• Task goal: Of all the entries below, only the lines from the one with "have hmle : (0:Int)" up to and including the one with "rw [if_pos hc]" are to be duplicated exactly.

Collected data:
::::::
-- pv_equiv track=rewrite | github.com/seodangdogProject/seodangdog | seodangdogml/src/repository/news_repository.py | get_unique_news
-- ===== SOURCE A (Python) =====
-- def get_unique_news(news_data):
--     deleted_news_index = []
--
--     for i in range(len(news_data)):
--         if i in deleted_news_index: continue
--         target_news = news_data[i]
--         for j in range(len(news_data)):
--             if(i==j): continue
--             compare_news = news_data[j]
--             if(len(set(target_news["newsKeyword"].keys()) & set(compare_news["newsKeyword"].keys())) >= 10):
--                 deleted_news_index.append(j)
--
--     news_data = [news for i, news in enumerate(news_data) if i not in deleted_news_index]
--     return news_data
-- ===== SOURCE B (Python) =====
-- def get_unique_news(news_data):
--     # Single forward pass: keep an item iff it shares < 10 keywords with every
--     # already-kept item.  With fewer than two items there is nothing to compare.
--     if len(news_data) <= 1:
--         return news_data
--     survivors = []
--     result = []
--     for news in news_data:
--         ks = set(news["newsKeyword"].keys())
--         if all(len(ks & sk) < 10 for sk in survivors):
--             survivors.append(ks)
--             result.append(news)
--     return result
-- ===== Notes on version B (the rewrite author's own statement) =====
-- stated objective: simpler
-- what changed: A runs an all-pairs index loop collecting a deleted-index list (scanned for every membership test) and then filters by index; B does one forward pass that keeps an item iff it shares fewer than 10 keywords with every already-kept item, which selects the same items because keyword overlap is symmetric.
import Mathlib
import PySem

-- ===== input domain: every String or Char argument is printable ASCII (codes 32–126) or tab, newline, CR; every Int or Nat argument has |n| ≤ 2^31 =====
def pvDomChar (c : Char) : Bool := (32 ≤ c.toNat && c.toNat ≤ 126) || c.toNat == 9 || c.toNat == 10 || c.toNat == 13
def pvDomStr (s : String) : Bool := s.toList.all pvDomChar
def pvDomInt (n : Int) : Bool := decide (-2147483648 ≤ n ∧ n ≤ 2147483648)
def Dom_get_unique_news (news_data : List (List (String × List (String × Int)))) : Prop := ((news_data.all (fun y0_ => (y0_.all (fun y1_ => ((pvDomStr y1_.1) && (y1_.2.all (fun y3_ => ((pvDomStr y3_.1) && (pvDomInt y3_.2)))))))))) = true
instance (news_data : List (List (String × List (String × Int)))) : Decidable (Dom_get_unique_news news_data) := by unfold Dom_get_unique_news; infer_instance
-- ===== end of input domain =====

-- B replaces A's all-pairs deleted-index loop by one forward pass over the items that keeps
-- an item iff it shares fewer than 10 keywords with every already-kept item (objective: simpler).

-- ===== PORT A =====
-- set(news["newsKeyword"].keys()); the .getD [] only fires where Python raises KeyError (outside Pre_)
def pvKeysA (news : List (String × List (String × Int))) : PySem.Set String :=
  PySem.Set.ofList ((((PySem.Dict.mk news).get? "newsKeyword").getD []).map Prod.fst)

def get_unique_news (news_data : List (List (String × List (String × Int)))) : List (List (String × List (String × Int))) :=
  let deleted_news_index : List Int :=
    (PySem.List.pyRange 0 (PySem.List.len news_data) 1).foldl
      (fun deleted i =>
        if deleted.contains i then deleted
        else
          let target_news := PySem.List.pyGetD news_data i []
          (PySem.List.pyRange 0 (PySem.List.len news_data) 1).foldl
            (fun deleted2 j =>
              if i = j then deleted2
              else
                let compare_news := PySem.List.pyGetD news_data j []
                if 10 ≤ PySem.Set.len (PySem.Set.inter (pvKeysA target_news) (pvKeysA compare_news))
                then deleted2 ++ [j] else deleted2)
            deleted)
      []
  ((PySem.List.enumerate news_data).filter (fun p => !(deleted_news_index.contains p.1))).map Prod.snd

-- ===== PORT B =====
-- Source B's `set(news["newsKeyword"].keys())` is the same expression A evaluates: reuse pvKeysA
def pvStepB (st : List (PySem.Set String) × List (List (String × List (String × Int))))
    (news : List (String × List (String × Int))) :
    List (PySem.Set String) × List (List (String × List (String × Int))) :=
  let ks := pvKeysA news
  if st.1.all (fun sk => PySem.Set.len (PySem.Set.inter ks sk) < 10)
  then (st.1 ++ [ks], st.2 ++ [news])
  else st

def get_unique_news_alt (news_data : List (List (String × List (String × Int)))) : List (List (String × List (String × Int))) :=
  if news_data.length ≤ 1 then news_data
  else (news_data.foldl pvStepB ([], [])).2

-- ===== PRECONDITION & SPEC =====
-- Pre_ excludes inputs with at least two items where some item lacks the "newsKeyword" key:
-- there Python A raises KeyError (with a single item no comparison runs, so nothing is accessed).
def Pre_get_unique_news (news_data : List (List (String × List (String × Int)))) : Prop :=
  news_data.length ≤ 1 ∨ ∀ news ∈ news_data, "newsKeyword" ∈ news.map Prod.fst

instance (news_data : List (List (String × List (String × Int)))) : Decidable (Pre_get_unique_news news_data) := by
  unfold Pre_get_unique_news; infer_instance

def pvWitness_get_unique_news : (List (List (String × List (String × Int)))) :=
  [[("newsKeyword", [("kw", 1)])], [("newsKeyword", [("other", 2)])]]

def Spec_get_unique_news (news_data : List (List (String × List (String × Int)))) (out : List (List (String × List (String × Int)))) : Prop := out = get_unique_news_alt news_data
instance (news_data : List (List (String × List (String × Int)))) (out : List (List (String × List (String × Int)))) : Decidable (Spec_get_unique_news news_data out) := by unfold Spec_get_unique_news; infer_instance

-- ===== CLAIM (what is proved, stated in full; the proofs are below) =====
def Claim_equal_get_unique_news : Prop := ∀ (news_data : List (List (String × List (String × Int)))), Dom_get_unique_news news_data → Pre_get_unique_news news_data → Spec_get_unique_news news_data (get_unique_news news_data)

-- ===== LEMMAS AND PROOFS =====

abbrev pvNews := List (String × List (String × Int))

-- "the two items at indices k and m share at least 10 keywords"
def pvSim (nd : List pvNews) (k m : ℕ) : Bool :=
  10 ≤ PySem.Set.len (PySem.Set.inter (pvKeysA (nd.getD k [])) (pvKeysA (nd.getD m [])))

-- kept indices among [0, m): greedy forward selection
def pvKept (nd : List pvNews) : ℕ → List ℕ
  | 0 => []
  | m+1 => pvKept nd m ++ (if (pvKept nd m).all (fun k => !pvSim nd k m) then [m] else [])

def pvKeptB (nd : List pvNews) (m : ℕ) : Bool := (pvKept nd m).all (fun k => !pvSim nd k m)


-- symmetry of the overlap test
lemma pvSim_comm (nd : List pvNews) (k m : ℕ) : pvSim nd k m = pvSim nd m k := by
  have h : ∀ (s t : List String), s.Nodup → t.Nodup →
      (s.filter (fun x => t.contains x)).length = (t.filter (fun x => s.contains x)).length := by
    intro s t hs ht
    rw [← List.toFinset_card_of_nodup (hs.filter _), ← List.toFinset_card_of_nodup (ht.filter _)]
    congr 1
    ext x; simp [and_comm]
  have hnd : ∀ x : pvNews, (pvKeysA x).Nodup := fun x => PySem.Set.nodup_ofList _
  simp only [pvSim, PySem.Set.len, PySem.Set.inter, PySem.Set.contains]
  simp only [h (pvKeysA (nd.getD k [])) (pvKeysA (nd.getD m [])) (hnd _) (hnd _)]
  rfl

lemma pvKept_eq_filter (nd : List pvNews) (m : ℕ) :
    pvKept nd m = (List.range m).filter (pvKeptB nd) := by
  induction m with
  | zero => rfl
  | succ m ih =>
    have hf : List.filter (pvKeptB nd) [m]
        = if (pvKept nd m).all (fun k => !pvSim nd k m) then [m] else [] := by
      cases hall : (pvKept nd m).all (fun k => !pvSim nd k m) <;>
        simp [pvKeptB, hall]
    rw [pvKept, List.range_succ, List.filter_append, ← ih, hf]

lemma mem_pvKept (nd : List pvNews) (m k : ℕ) :
    k ∈ pvKept nd m ↔ k < m ∧ pvKeptB nd k = true := by
  rw [pvKept_eq_filter]; simp [List.mem_filter, and_comm]

-- Int-indexed overlap test, as the inner loop of A computes it
def pvSimI (nd : List pvNews) (i j : Int) : Bool :=
  10 ≤ PySem.Set.len (PySem.Set.inter (pvKeysA (PySem.List.pyGetD nd i [])) (pvKeysA (PySem.List.pyGetD nd j [])))

lemma pvSimI_natCast (nd : List pvNews) (k m : ℕ) : pvSimI nd (k : Int) (m : Int) = pvSim nd k m := by
  simp [pvSimI, pvSim]

-- A's deleted_news_index after the first m outer iterations
def pvDel (nd : List pvNews) : ℕ → List Int
  | 0 => []
  | m+1 =>
    let d := pvDel nd m
    if d.contains (m : Int) then d
    else d ++ (PySem.List.pyRange 0 (PySem.List.len nd) 1).filter
      (fun j => !((m : Int) == j) && pvSimI nd (m : Int) j)

lemma pvInner_eq (nd : List pvNews) (i : Int) (del : List Int) :
    (PySem.List.pyRange 0 (PySem.List.len nd) 1).foldl
      (fun deleted2 j =>
        if i = j then deleted2
        else if 10 ≤ PySem.Set.len (PySem.Set.inter (pvKeysA (PySem.List.pyGetD nd i []))
                     (pvKeysA (PySem.List.pyGetD nd j [])))
             then deleted2 ++ [j] else deleted2)
      del
    = del ++ (PySem.List.pyRange 0 (PySem.List.len nd) 1).filter
        (fun j => !(i == j) && pvSimI nd i j) := by
  have hfun : (fun (deleted2 : List Int) j =>
        if i = j then deleted2
        else if 10 ≤ PySem.Set.len (PySem.Set.inter (pvKeysA (PySem.List.pyGetD nd i []))
                     (pvKeysA (PySem.List.pyGetD nd j [])))
             then deleted2 ++ [j] else deleted2)
      = (fun deleted2 j => if (!(i == j) && pvSimI nd i j) = true then deleted2 ++ [id j] else deleted2) := by
    funext d2 j
    by_cases h : i = j <;> simp [h, pvSimI]
  rw [hfun, PySem.List.foldl_append_if (fun j => !(i == j) && pvSimI nd i j) id]
  simp

lemma pvDel_eq (nd : List pvNews) (m : ℕ) :
    (PySem.List.pyRange 0 (m : Int) 1).foldl
      (fun deleted i =>
        if deleted.contains i then deleted
        else (PySem.List.pyRange 0 (PySem.List.len nd) 1).foldl
          (fun deleted2 j =>
            if i = j then deleted2
            else if 10 ≤ PySem.Set.len (PySem.Set.inter (pvKeysA (PySem.List.pyGetD nd i []))
                         (pvKeysA (PySem.List.pyGetD nd j [])))
                 then deleted2 ++ [j] else deleted2)
          deleted)
      []
    = pvDel nd m := by
  induction m with
  | zero => simp [PySem.List.pyRange_one_eq_nil, pvDel]
  | succ m ih =>
    have hcast : ((m+1 : ℕ) : Int) = (m : Int) + 1 := by push_cast; ring
    rw [hcast, PySem.List.pyRange_one_succ_right (by positivity), List.foldl_append, ih]
    simp only [List.foldl_cons, List.foldl_nil]
    rw [pvInner_eq]
    simp only [pvDel]

lemma pvDel_mem (nd : List pvNews) : ∀ m : ℕ, m ≤ nd.length → ∀ j : Int, 0 ≤ j → j < (nd.length : Int) →
    (j ∈ pvDel nd m ↔ ∃ k : ℕ, k < m ∧ pvKeptB nd k = true ∧ (k : Int) ≠ j ∧ pvSim nd k j.toNat = true) := by
  intro m
  induction m with
  | zero => intro _ j _ _; simp [pvDel]
  | succ m ih =>
    intro hm j hj0 hjn
    have hmn : m < nd.length := Nat.lt_of_succ_le hm
    have ihm := ih (Nat.le_of_succ_le hm)
    have hmle : (0:Int) ≤ (m : Int) := by positivity
    have hmlt : (m : Int) < (nd.length : Int) := by exact_mod_cast hmn
    simp only [pvDel]
    by_cases hc : (pvDel nd m).contains (m : Int) = true
    · rw [if_pos hc]
      have hcm : (m : Int) ∈ pvDel nd m := by
        simpa using hc
      have hmkept : pvKeptB nd m = false := by
        rcases (ihm (m : Int) hmle hmlt).mp hcm with ⟨k, hk, hkb, _, hsim⟩
        rw [Int.toNat_natCast] at hsim
        by_contra hkb2
        have hall := List.all_eq_true.mp ((Bool.not_eq_false _).mp hkb2)
        have := hall k ((mem_pvKept nd m k).mpr ⟨hk, hkb⟩)
        simp [hsim] at this
      rw [ihm j hj0 hjn]
      constructor
      · rintro ⟨k, hk, rest⟩; exact ⟨k, Nat.lt_succ_of_lt hk, rest⟩
      · rintro ⟨k, hk, hkb, hne, hsim⟩
        rcases Nat.lt_succ_iff_lt_or_eq.mp hk with h | rfl
        · exact ⟨k, h, hkb, hne, hsim⟩
        · rw [hmkept] at hkb; cases hkb
    · rw [if_neg hc]
      have hmkept : pvKeptB nd m = true := by
        rw [pvKeptB, List.all_eq_true]
        intro k hkmem
        rcases (mem_pvKept nd m k).mp hkmem with ⟨hkm, hkb⟩
        by_contra hns
        have hsim : pvSim nd k m = true := by simpa using hns
        apply hc
        simp only [List.contains_iff_mem]
        refine (ihm (m : Int) hmle hmlt).mpr ⟨k, hkm, hkb, ?_, ?_⟩
        · exact_mod_cast Nat.ne_of_lt hkm
        · rwa [Int.toNat_natCast]
      have hjcast : ((j.toNat : ℕ) : Int) = j := Int.toNat_of_nonneg hj0
      rw [List.mem_append, ihm j hj0 hjn]
      have hsimIm : pvSimI nd (m : Int) j = pvSim nd m j.toNat := by
        conv_lhs => rw [← hjcast]
        rw [pvSimI_natCast]
      have hfilt : (j ∈ (PySem.List.pyRange 0 (PySem.List.len nd) 1).filter
            (fun j => !((m : Int) == j) && pvSimI nd (m : Int) j))
          ↔ ((m : Int) ≠ j ∧ pvSim nd m j.toNat = true) := by
        rw [List.mem_filter, PySem.List.mem_pyRange_one]
        simp only [PySem.List.len_eq, Bool.and_eq_true, Bool.not_eq_true', beq_eq_false_iff_ne,
          ne_eq, hsimIm]
        constructor
        · rintro ⟨_, hne, hsim⟩; exact ⟨hne, hsim⟩
        · rintro ⟨hne, hsim⟩; exact ⟨⟨hj0, hjn⟩, hne, hsim⟩
      rw [hfilt]
      constructor
      · rintro (⟨k, hk, rest⟩ | ⟨hne, hsim⟩)
        · exact ⟨k, Nat.lt_succ_of_lt hk, rest⟩
        · exact ⟨m, Nat.lt_succ_self m, hmkept, hne, hsim⟩
      · rintro ⟨k, hk, hkb, hne, hsim⟩
        rcases Nat.lt_succ_iff_lt_or_eq.mp hk with h | rfl
        · exact Or.inl ⟨k, h, hkb, hne, hsim⟩
        · exact Or.inr ⟨hne, hsim⟩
::::::
• Expected answer:
    have hmle : (0:Int) ≤ (m : Int) := by positivity
    have hmlt : (m : Int) < (nd.length : Int) := by exact_mod_cast hmn
    simp only [pvDel]
    by_cases hc : (pvDel nd m).contains (m : Int) = true
    · rw [if_pos hc]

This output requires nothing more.